-------- Given data

-- pv_equiv track=rewrite | github.com/BrooksResearchGroup-UM/crimm | ICBuilder.py | recur_find_build_seq
-- ===== SOURCE A (Python) =====
-- from collections import OrderedDict
--
-- def recur_find_build_seq(
--     running_dict: OrderedDict, missing_atoms, build_seq, exclude_list
-- ):
--
--     if len(missing_atoms) == 0:
--         return build_seq
--
--     atom_name, ic_list = running_dict.popitem(last=False)
--     for ic_keys in ic_list:
--         cur_ic_set = set(ic_keys)
--         if (len(cur_ic_set.intersection(missing_atoms)) > 1) or (
--             cur_ic_set.intersection(exclude_list)
--         ):
--             continue
--
--         missing_atoms.remove(atom_name)
--         build_seq.append((atom_name, ic_keys))
--         return recur_find_build_seq(
--             running_dict, missing_atoms, build_seq, exclude_list
--         )
--
--     running_dict[atom_name] = ic_list
--     return recur_find_build_seq(
--         running_dict, missing_atoms, build_seq, exclude_list
--     )
-- ===== SOURCE B (Python) =====
-- def first_buildable(ic_list, missing, excl):
--     for ic_keys in ic_list:
--         s = set(ic_keys)
--         if len(s & missing) <= 1 and not (s & excl):
--             return ic_keys
--     return None
--
--
-- def recur_find_build_seq(running_dict, missing_atoms, build_seq, exclude_list):
--     excl = set(exclude_list)
--     pending = list(running_dict.items())
--     while missing_atoms:
--         still_waiting = []
--         progressed = False
--         for atom_name, ic_list in pending:
--             if not missing_atoms:
--                 break
--             ic_keys = first_buildable(ic_list, set(missing_atoms), excl)
--             if ic_keys is None:
--                 still_waiting.append((atom_name, ic_list))
--             else:
--                 missing_atoms.remove(atom_name)
--                 build_seq.append((atom_name, ic_keys))
--                 progressed = True
--         if missing_atoms and not progressed:
--             raise RuntimeError(
--                 "cannot build remaining atoms: " + ", ".join(missing_atoms)
--             )
--         pending = still_waiting
--     return build_seq
-- ===== Notes on version B (the rewrite author's own statement) =====
-- stated objective: alternative
-- what changed: Replaces A's tail recursion over a mutated OrderedDict (pop front, reinsert failures at the back) with an iterative worklist of repeated in-order passes over a pending list, building every currently-buildable atom per pass and carrying the unbuilt ones to the next pass.
import Mathlib
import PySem

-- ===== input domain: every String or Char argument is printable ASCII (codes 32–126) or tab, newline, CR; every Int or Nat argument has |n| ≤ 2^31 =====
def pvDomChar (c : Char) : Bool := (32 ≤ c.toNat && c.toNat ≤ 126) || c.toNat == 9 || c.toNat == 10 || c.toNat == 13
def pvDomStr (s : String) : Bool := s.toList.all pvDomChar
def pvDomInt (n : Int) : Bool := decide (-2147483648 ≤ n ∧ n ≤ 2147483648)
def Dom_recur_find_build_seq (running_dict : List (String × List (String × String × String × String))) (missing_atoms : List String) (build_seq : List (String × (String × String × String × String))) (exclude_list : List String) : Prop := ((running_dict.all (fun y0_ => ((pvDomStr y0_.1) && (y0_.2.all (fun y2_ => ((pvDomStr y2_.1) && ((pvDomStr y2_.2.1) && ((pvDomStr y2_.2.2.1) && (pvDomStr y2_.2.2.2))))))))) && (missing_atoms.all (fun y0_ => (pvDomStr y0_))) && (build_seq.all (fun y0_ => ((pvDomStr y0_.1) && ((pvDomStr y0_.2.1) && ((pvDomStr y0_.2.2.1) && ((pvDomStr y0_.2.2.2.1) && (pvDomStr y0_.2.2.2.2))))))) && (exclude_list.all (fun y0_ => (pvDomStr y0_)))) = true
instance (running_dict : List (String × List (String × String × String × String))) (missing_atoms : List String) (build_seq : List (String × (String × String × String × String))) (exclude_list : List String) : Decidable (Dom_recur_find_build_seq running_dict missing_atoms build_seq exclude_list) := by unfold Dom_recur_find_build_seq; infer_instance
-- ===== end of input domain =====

----------------

### Task goal
Within the entries above, find the string "OrderedDict" and return each line that holds it.

### Result for this task
-- from collections import OrderedDict
--     running_dict: OrderedDict, missing_atoms, build_seq, exclude_list
-- what changed: Replaces A's tail recursion over a mutated OrderedDict (pop front, reinsert failures at the back) with an iterative worklist of repeated in-order passes over a pending list, building every currently-buildable atom per pass and carrying the unbuilt ones to the next pass.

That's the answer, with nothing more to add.